* [Problem requirements]: The string "intro" may appear on lines of the entries below; report how many such lines there are, and only that.

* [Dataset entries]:

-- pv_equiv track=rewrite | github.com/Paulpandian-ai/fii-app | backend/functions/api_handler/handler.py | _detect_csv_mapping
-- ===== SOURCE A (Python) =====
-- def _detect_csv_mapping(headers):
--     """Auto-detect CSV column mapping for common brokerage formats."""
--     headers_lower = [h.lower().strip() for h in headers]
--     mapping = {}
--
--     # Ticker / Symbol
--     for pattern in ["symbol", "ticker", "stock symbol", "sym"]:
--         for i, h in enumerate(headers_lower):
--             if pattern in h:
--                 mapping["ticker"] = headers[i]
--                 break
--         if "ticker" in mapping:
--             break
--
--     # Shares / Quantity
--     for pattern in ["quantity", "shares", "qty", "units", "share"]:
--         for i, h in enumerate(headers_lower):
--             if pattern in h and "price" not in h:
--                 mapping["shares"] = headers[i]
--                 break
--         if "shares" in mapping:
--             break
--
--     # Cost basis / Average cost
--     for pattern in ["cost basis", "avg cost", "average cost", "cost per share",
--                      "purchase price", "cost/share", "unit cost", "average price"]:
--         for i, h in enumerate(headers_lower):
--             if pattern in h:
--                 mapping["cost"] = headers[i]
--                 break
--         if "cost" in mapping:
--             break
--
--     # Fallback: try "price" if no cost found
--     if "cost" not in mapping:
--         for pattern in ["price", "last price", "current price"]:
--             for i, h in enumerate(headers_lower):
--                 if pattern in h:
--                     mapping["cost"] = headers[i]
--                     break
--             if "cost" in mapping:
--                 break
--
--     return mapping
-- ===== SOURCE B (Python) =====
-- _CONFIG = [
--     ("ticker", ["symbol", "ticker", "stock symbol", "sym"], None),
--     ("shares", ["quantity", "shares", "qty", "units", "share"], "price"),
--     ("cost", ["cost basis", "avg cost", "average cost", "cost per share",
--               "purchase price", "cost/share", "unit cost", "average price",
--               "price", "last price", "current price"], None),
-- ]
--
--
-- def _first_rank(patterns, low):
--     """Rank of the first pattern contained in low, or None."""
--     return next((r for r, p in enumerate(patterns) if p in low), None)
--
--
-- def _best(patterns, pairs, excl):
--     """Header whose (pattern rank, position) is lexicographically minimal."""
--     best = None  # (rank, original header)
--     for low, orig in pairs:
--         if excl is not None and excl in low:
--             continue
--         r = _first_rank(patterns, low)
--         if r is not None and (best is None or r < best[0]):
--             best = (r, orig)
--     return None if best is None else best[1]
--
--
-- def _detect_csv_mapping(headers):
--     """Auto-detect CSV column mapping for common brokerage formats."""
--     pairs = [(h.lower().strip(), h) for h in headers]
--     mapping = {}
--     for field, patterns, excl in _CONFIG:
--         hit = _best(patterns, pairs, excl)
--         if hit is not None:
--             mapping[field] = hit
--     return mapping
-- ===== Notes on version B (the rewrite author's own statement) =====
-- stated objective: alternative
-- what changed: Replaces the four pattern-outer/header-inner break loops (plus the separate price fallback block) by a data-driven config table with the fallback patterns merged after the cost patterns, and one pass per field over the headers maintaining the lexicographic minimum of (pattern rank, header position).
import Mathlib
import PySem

* * *

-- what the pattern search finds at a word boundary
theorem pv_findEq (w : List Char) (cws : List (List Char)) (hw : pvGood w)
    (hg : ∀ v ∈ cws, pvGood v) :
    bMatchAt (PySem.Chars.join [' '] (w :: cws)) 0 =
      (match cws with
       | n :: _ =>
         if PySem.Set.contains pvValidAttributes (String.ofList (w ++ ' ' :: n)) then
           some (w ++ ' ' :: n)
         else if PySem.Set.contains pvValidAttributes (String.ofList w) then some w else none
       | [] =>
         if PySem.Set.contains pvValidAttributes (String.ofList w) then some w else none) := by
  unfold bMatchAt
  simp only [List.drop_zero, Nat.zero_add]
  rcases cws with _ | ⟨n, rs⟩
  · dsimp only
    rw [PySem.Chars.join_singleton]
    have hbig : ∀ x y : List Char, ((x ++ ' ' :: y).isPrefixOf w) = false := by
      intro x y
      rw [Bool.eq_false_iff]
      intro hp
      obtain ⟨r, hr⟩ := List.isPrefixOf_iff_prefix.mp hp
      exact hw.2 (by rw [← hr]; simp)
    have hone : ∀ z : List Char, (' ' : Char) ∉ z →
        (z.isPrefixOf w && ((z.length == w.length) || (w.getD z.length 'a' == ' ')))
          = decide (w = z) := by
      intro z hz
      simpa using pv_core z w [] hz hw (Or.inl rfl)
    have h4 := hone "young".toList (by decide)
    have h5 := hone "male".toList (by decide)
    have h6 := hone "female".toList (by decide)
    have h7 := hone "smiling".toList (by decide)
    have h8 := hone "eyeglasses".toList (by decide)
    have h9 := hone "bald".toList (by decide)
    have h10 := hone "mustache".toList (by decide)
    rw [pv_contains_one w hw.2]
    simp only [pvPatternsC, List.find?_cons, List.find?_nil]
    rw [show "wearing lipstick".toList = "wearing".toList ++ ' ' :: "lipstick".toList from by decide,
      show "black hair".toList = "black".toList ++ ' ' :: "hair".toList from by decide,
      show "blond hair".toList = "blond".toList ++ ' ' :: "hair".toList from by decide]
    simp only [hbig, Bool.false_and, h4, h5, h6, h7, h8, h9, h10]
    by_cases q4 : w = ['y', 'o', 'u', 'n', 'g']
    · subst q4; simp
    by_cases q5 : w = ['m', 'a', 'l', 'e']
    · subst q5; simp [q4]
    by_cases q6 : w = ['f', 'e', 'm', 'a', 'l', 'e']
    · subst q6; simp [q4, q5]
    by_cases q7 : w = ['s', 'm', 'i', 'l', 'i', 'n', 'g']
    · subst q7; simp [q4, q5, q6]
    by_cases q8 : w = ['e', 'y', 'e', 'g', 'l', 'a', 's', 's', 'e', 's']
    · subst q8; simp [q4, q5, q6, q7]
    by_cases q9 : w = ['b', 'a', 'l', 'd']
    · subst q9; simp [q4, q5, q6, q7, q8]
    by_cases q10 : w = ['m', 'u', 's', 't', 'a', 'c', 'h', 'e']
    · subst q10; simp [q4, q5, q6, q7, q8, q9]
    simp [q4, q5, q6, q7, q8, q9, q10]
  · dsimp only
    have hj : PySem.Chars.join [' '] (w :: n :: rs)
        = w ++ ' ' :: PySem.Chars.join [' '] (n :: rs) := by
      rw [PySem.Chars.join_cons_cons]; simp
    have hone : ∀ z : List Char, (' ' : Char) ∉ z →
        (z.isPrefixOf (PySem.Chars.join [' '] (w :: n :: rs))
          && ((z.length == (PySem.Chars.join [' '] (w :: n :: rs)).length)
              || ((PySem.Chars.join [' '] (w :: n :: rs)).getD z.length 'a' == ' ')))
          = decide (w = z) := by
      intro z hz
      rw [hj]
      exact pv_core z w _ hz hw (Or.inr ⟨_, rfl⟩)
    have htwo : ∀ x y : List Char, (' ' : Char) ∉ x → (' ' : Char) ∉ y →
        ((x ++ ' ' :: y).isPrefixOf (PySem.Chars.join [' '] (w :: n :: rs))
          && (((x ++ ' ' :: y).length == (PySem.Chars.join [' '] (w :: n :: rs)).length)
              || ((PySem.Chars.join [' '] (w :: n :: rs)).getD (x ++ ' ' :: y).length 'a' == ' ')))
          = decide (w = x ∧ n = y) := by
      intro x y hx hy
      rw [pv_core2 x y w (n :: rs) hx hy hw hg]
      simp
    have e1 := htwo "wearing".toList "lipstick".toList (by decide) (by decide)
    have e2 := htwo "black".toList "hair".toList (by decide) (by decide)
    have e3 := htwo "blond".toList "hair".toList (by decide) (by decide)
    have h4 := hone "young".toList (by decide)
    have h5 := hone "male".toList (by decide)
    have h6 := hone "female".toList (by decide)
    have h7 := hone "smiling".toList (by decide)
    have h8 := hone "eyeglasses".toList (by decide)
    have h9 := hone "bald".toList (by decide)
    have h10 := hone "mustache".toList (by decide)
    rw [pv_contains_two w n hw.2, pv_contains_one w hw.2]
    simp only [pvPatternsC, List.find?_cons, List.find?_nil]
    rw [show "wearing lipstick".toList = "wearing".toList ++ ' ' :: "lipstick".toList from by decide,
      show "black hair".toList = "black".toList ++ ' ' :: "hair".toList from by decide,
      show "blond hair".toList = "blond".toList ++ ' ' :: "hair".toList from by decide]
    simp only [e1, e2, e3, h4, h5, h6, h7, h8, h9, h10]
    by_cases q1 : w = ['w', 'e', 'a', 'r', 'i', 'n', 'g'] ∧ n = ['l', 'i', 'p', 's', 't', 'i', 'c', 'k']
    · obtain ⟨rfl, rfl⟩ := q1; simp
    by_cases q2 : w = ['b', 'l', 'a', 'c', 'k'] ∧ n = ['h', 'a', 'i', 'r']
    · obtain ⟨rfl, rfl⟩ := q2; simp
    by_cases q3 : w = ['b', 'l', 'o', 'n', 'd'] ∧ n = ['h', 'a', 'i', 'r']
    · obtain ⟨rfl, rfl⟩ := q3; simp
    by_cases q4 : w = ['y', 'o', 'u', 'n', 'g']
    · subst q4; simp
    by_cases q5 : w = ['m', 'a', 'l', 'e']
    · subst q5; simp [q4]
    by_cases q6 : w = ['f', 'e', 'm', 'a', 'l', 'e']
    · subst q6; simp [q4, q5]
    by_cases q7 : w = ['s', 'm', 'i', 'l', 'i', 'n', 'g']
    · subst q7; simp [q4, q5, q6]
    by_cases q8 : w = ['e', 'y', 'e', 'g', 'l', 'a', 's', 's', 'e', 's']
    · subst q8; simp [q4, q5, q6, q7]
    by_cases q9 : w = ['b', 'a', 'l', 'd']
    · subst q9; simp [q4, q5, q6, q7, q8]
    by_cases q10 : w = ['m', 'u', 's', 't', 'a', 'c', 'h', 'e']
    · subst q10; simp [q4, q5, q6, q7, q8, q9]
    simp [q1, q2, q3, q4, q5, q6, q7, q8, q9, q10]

* [Result of this exercise]: 5